Additionally, HHR’s education program runs workshops that train community leaders in various regions to, in turn, educate their neighbors about human rights laws and the legal options available to victims of state abuses.
Finally, the legal desk works to assist victims of human rights violations by providing representation and legal advice, starting at remote local courts and working up to the Supreme Court level. It also presents cases to the Sri Lankan government’s Human Rights Commission.
Working at such a well-established NGO with such competent people is a pleasure. At the same time, it makes my job much more difficult. Home for Human Rights’ survival through war and during times of pressure from two states (Sri Lanka and India) and one militant group (the LTTE) means that it has little motivation to change.

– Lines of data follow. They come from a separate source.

-- pv_equiv track=rewrite | github.com/btrobot/pi2-web | pipeline/speech_mt_preprocess.py | _bucket_text
-- ===== SOURCE A (Python) =====
-- _MAX_BUCKET_CHARS = 24
--
-- def _bucket_text(text: str) -> str:
--     dense_text = text.replace(" ", "")
--     if not dense_text:
--         return ""
--
--     buckets = [
--         dense_text[index:index + _MAX_BUCKET_CHARS]
--         for index in range(0, len(dense_text), _MAX_BUCKET_CHARS)
--     ]
--     return " ".join(buckets)
-- ===== SOURCE B (Python) =====
-- _MAX_BUCKET_CHARS = 24
--
-- def _bucket_text(text: str) -> str:
--     buckets = []
--     cur = []
--     for ch in text:
--         if ch == " ":
--             continue
--         cur.append(ch)
--         if len(cur) == _MAX_BUCKET_CHARS:
--             buckets.append("".join(cur))
--             cur = []
--     if cur:
--         buckets.append("".join(cur))
--     return " ".join(buckets)
-- ===== Notes on version B (the rewrite author's own statement) =====
-- stated objective: alternative
-- what changed: Single char-by-char pass with a bucket accumulator that flushes every 24 kept characters, instead of building the dense string with replace and slicing it by ranges.
import Mathlib
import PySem

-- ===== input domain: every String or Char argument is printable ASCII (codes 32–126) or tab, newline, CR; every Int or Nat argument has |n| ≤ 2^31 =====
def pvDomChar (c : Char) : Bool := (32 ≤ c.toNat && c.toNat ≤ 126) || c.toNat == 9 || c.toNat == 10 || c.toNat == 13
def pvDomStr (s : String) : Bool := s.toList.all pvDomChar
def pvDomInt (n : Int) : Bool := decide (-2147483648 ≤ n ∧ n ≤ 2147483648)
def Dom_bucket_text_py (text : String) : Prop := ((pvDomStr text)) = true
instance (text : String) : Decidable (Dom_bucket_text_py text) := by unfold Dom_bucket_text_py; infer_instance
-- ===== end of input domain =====

-- B replaces A's replace-then-slice-by-range scheme with a single char-by-char pass that
-- accumulates kept characters and flushes a bucket every 24 of them (alternative decomposition).


-- ===== PORT A =====
def bucket_text_py (text : String) : String :=
  let dense := PySem.Str.replace text " " ""
  if dense = "" then ""
  else
    let buckets :=
      (PySem.List.pyRange 0 (PySem.Str.len dense) 24).map
        (fun index => PySem.Str.slice dense (some index) (some (index + 24)))
    PySem.Str.join " " buckets

-- ===== PORT B =====
def bucketStep (st : List String × List Char) (ch : Char) : List String × List Char :=
  if ch = ' ' then st
  else
    let cur := st.2 ++ [ch]
    if cur.length = 24 then (st.1 ++ [String.ofList cur], []) else (st.1, cur)

def bucket_text_py_alt (text : String) : String :=
  let st := text.toList.foldl bucketStep ([], [])
  let buckets := if st.2 = [] then st.1 else st.1 ++ [String.ofList st.2]
  PySem.Str.join " " buckets

-- ===== PRECONDITION & SPEC =====
def Spec_bucket_text_py (text : String) (out : String) : Prop := out = bucket_text_py_alt text
instance (text : String) (out : String) : Decidable (Spec_bucket_text_py text out) := by unfold Spec_bucket_text_py; infer_instance

-- ===== CLAIM (what is proved, stated in full; the proofs are below) =====
def Claim_equal_bucket_text_py : Prop := ∀ (text : String), Dom_bucket_text_py text → Spec_bucket_text_py text (bucket_text_py text)

-- ===== LEMMAS AND PROOFS =====

-- A's result described as chunks of the dense character list
def chunks (l : List Char) : List (List Char) :=
  if _h : l = [] then [] else l.take 24 :: chunks (l.drop 24)
termination_by l.length
decreasing_by
  have : l.length ≠ 0 := by simpa using _h
  simp [List.length_drop]; omega

lemma chunks_eq_range_aux : ∀ (n : Nat) (l : List Char), l.length ≤ n →
    chunks l = (List.range ((l.length + 23) / 24)).map (fun k => (l.drop (24 * k)).take 24) := by
  intro n
  induction n with
  | zero =>
    intro l h
    have : l = [] := List.length_eq_zero_iff.mp (Nat.le_zero.mp h)
    subst this
    simp [chunks]
  | succ n ih =>
    intro l h
    by_cases hnil : l = []
    · subst hnil; simp [chunks]
    · have hl : l.length ≠ 0 := by simpa using hnil
      have hm : (l.length + 23) / 24 = ((l.drop 24).length + 23) / 24 + 1 := by
        simp [List.length_drop]; omega
      have hd : (l.drop 24).length ≤ n := by simp [List.length_drop]; omega
      rw [chunks, dif_neg hnil, ih (l.drop 24) hd, hm, List.range_succ_eq_map]
      simp only [List.map_cons, List.map_map, Function.comp_def, List.drop_drop, List.drop_zero,
        Nat.mul_zero]
      congr 1
      apply List.map_congr_left
      intro k _
      congr 2
      omega

lemma chunks_eq_range (l : List Char) :
    chunks l = (List.range ((l.length + 23) / 24)).map (fun k => (l.drop (24 * k)).take 24) :=
  chunks_eq_range_aux l.length l le_rfl

lemma replace_go_filter : ∀ (fuel : Nat) (l acc : List Char), l.length ≤ fuel →
    PySem.Chars.replace.go [' '] [] fuel l acc = acc.reverse ++ l.filter (fun c => !decide (c = ' ')) := by
  intro fuel
  induction fuel with
  | zero =>
    intro l acc h
    have : l = [] := List.length_eq_zero_iff.mp (Nat.le_zero.mp h)
    subst this
    simp [PySem.Chars.replace.go]
  | succ n ih =>
    intro l acc h
    cases l with
    | nil => simp [PySem.Chars.replace.go]
    | cons c t =>
      have ht : t.length ≤ n := by simpa using h
      by_cases hc : c = ' '
      · subst hc
        rw [PySem.Chars.replace.go]
        simp only [List.isPrefixOf, BEq.rfl, Bool.true_and, if_true,
          List.length_cons, List.length_nil, List.drop_succ_cons, List.drop_zero,
          List.reverse_nil, List.nil_append]
        rw [ih t acc ht]
        simp
      · rw [PySem.Chars.replace.go]
        have : ([' '].isPrefixOf (c :: t)) = false := by
          simp [List.isPrefixOf]
          exact fun h' => absurd h'.symm hc
        rw [this]
        simp only [Bool.false_eq_true, if_false]
        rw [ih t (c :: acc) ht]
        simp [hc]

lemma dense_toList (text : String) :
    (PySem.Str.replace text " " "").toList = text.toList.filter (fun c => !decide (c = ' ')) := by
  rw [PySem.Str.toList_replace]
  show PySem.Chars.replace text.toList [' '] [] = _
  rw [PySem.Chars.replace]
  simp only [List.isEmpty_cons, Bool.false_eq_true, if_false]
  exact (replace_go_filter text.toList.length text.toList [] le_rfl).trans (by simp)

-- A side: the range-of-slices comprehension is exactly `chunks`
lemma A_buckets (l : List Char) :
    (PySem.List.pyRange 0 (l.length : Int) 24).map
        (fun i => PySem.List.slice l (some i) (some (i + 24))) = chunks l := by
  rw [PySem.List.pyRange_of_pos 0 (l.length : Int) (by norm_num), chunks_eq_range]
  have hcnt : (if (0 : Int) < (l.length : Int) then (((l.length : Int) - 0 + 24 - 1) / 24).toNat else 0)
      = (l.length + 23) / 24 := by
    split_ifs with h
    · omega
    · omega
  rw [hcnt, List.map_map]
  apply List.map_congr_left
  intro k _
  show PySem.List.slice l (some (0 + 24 * (k : Int))) (some (0 + 24 * (k : Int) + 24)) = _
  have h1 : (0 + 24 * (k : Int)) = ((24 * k : Nat) : Int) := by push_cast; ring
  rw [h1]
  have h2 : ((24 * k : Nat) : Int) + 24 = ((24 * k : Nat) : Int) + ((24 : Nat) : Int) := by norm_num
  rw [h2, PySem.List.slice_natCast_add]

-- B side: value of the accumulator loop, described structurally
def gchunks : List Char → List Char → List (List Char)
  | cur, [] => if cur = [] then [] else [cur]
  | cur, c :: l =>
    if (cur ++ [c]).length = 24 then (cur ++ [c]) :: gchunks [] l else gchunks (cur ++ [c]) l

def finalize (st : List String × List Char) : List String :=
  if st.2 = [] then st.1 else st.1 ++ [String.ofList st.2]

lemma foldl_step_filter : ∀ (l : List Char) (st : List String × List Char),
    l.foldl bucketStep st = (l.filter (fun c => !decide (c = ' '))).foldl bucketStep st := by
  intro l
  induction l with
  | nil => intro st; rfl
  | cons c t ih =>
    intro st
    by_cases hc : c = ' '
    · subst hc
      simp [bucketStep, ih]
    · simp [hc, List.foldl_cons, ih]

lemma B1 : ∀ (l : List Char) (bs : List String) (cur : List Char), (∀ c ∈ l, c ≠ ' ') →
    finalize (l.foldl bucketStep (bs, cur)) = bs ++ (gchunks cur l).map String.ofList := by
  intro l
  induction l with
  | nil =>
    intro bs cur _
    simp only [List.foldl_nil, finalize, gchunks]
    split_ifs <;> simp
  | cons c t ih =>
    intro bs cur hsp
    have hc : c ≠ ' ' := hsp c (by simp)
    have hstep : bucketStep (bs, cur) c =
        if (cur ++ [c]).length = 24 then (bs ++ [String.ofList (cur ++ [c])], []) else (bs, cur ++ [c]) := by
      simp [bucketStep, hc]
    rw [List.foldl_cons, hstep]
    by_cases h24 : (cur ++ [c]).length = 24
    · rw [if_pos h24, ih _ _ (fun x hx => hsp x (by simp [hx]))]
      simp [gchunks, h24]
    · rw [if_neg h24, ih _ _ (fun x hx => hsp x (by simp [hx]))]
      have h23 : cur.length ≠ 23 := by
        have : (cur ++ [c]).length = cur.length + 1 := by simp
        omega
      simp [gchunks, h23]

lemma B2 : ∀ (l cur : List Char), cur.length < 24 → gchunks cur l = chunks (cur ++ l) := by
  intro l
  induction l with
  | nil =>
    intro cur hcur
    rw [gchunks, chunks]
    by_cases h : cur = []
    · simp [h]
    · rw [dif_neg (by simpa using h), if_neg h]
      have ht : cur.take 24 = cur := List.take_of_length_le (by omega)
      have hd : cur.drop 24 = [] := List.drop_eq_nil_of_le (by omega)
      simp [ht, hd, chunks]
  | cons c t ih =>
    intro cur hcur
    rw [gchunks]
    by_cases h24 : (cur ++ [c]).length = 24
    · rw [if_pos h24, ih [] (by norm_num), List.nil_append]
      have hlen : (cur ++ [c]).length = cur.length + 1 := by simp
      have hassoc : cur ++ c :: t = (cur ++ [c]) ++ t := by simp
      have htake : ((cur ++ [c]) ++ t).take 24 = cur ++ [c] := by
        rw [List.take_append_of_le_length (by omega)]
        exact List.take_of_length_le (by omega)
      have hdrop : ((cur ++ [c]) ++ t).drop 24 = t := by
        rw [List.drop_append_of_le_length (by omega)]
        rw [List.drop_eq_nil_of_le (by omega), List.nil_append]
      rw [hassoc]
      conv_rhs => rw [chunks]
      rw [dif_neg (by simp), htake, hdrop]
    · have hlt : (cur ++ [c]).length < 24 := by
        have : (cur ++ [c]).length = cur.length + 1 := by simp
        omega
      rw [if_neg h24, ih (cur ++ [c]) hlt]
      simp

-- ===== VERDICT (by name: the statement is the Claim_ definition above) =====
theorem bucket_text_py_spec : Claim_equal_bucket_text_py := by
  intro text _
  show bucket_text_py text = bucket_text_py_alt text
  have hd := dense_toList text
  have hB : bucket_text_py_alt text =
      PySem.Str.join " " ((chunks (text.toList.filter (fun c => !decide (c = ' ')))).map String.ofList) := by
    show PySem.Str.join " " (finalize (text.toList.foldl bucketStep ([], []))) = _
    rw [foldl_step_filter, B1 _ _ _ (by intro c hc; simpa using (List.of_mem_filter hc))]
    rw [B2 _ _ (by norm_num)]
    simp only [List.nil_append]
  rw [hB]
  by_cases hempty : PySem.Str.replace text " " "" = ""
  · have hdnil : text.toList.filter (fun c => !decide (c = ' ')) = [] := by rw [← hd, hempty]; rfl
    have hch : chunks ([] : List Char) = [] := by rw [chunks]; simp
    simp only [bucket_text_py, hempty, if_true]
    rw [hdnil, hch, List.map_nil]
    rfl
  · simp only [bucket_text_py, if_neg hempty]
    apply String.toList_inj.mp
    rw [PySem.Str.toList_join, PySem.Str.toList_join]
    refine congrArg (PySem.Chars.join " ".toList) ?_
    rw [List.map_map, List.map_map]
    have hlen : PySem.Str.len (PySem.Str.replace text " " "") =
        ((text.toList.filter (fun c => !decide (c = ' '))).length : Int) := by
      rw [PySem.Str.len, hd]
    rw [hlen]
    have hmapA : ((PySem.List.pyRange 0 (((text.toList.filter (fun c => !decide (c = ' '))).length : Int)) 24).map
        (String.toList ∘ fun index => PySem.Str.slice (PySem.Str.replace text " " "") (some index) (some (index + 24))))
        = (PySem.List.pyRange 0 (((text.toList.filter (fun c => !decide (c = ' '))).length : Int)) 24).map
            (fun i => PySem.List.slice (text.toList.filter (fun c => !decide (c = ' '))) (some i) (some (i + 24))) := by
      apply List.map_congr_left
      intro i _
      show (PySem.Str.slice (PySem.Str.replace text " " "") (some i) (some (i + 24))).toList = _
      rw [PySem.Str.toList_slice, PySem.Chars.slice_eq_listSlice, hd]
    rw [hmapA, A_buckets]
    simp [Function.comp_def]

As Mr. Xavier recently told me, “We have survived for 25 years; we know how to do things here.” He equates advocacy with “propaganda” – political work extending beyond HHR’s mission, which has always been to gather information on government abuses and use it to challenge the authorities by means of their own (admittedly biased) legal system.
For HHR’s founder, “the facts are sacred”; no need to color them through advocacy work. I suggested to him that the facts, once made widely available to the media and the public, would clearly speak for themselves, but I’m not sure if my message got through. In my first conversation with him, the Deputy Director echoed Mr. Xavier when he bluntly replied “We don’t need any more publicity” after I’d explained AP’s mission to him.
How, then, am I supposed to carry out my job and publicize the work of a human rights NGO that is already successful and sees no benefit in websites, newsletters, networking, lobbying, and the other essential elements of modern civil society? I have yet to answer this question, and so I plan on going forward with my projects in the hope that, before HHR realizes it, communicating with the outside world becomes as routine a practice as tea-time.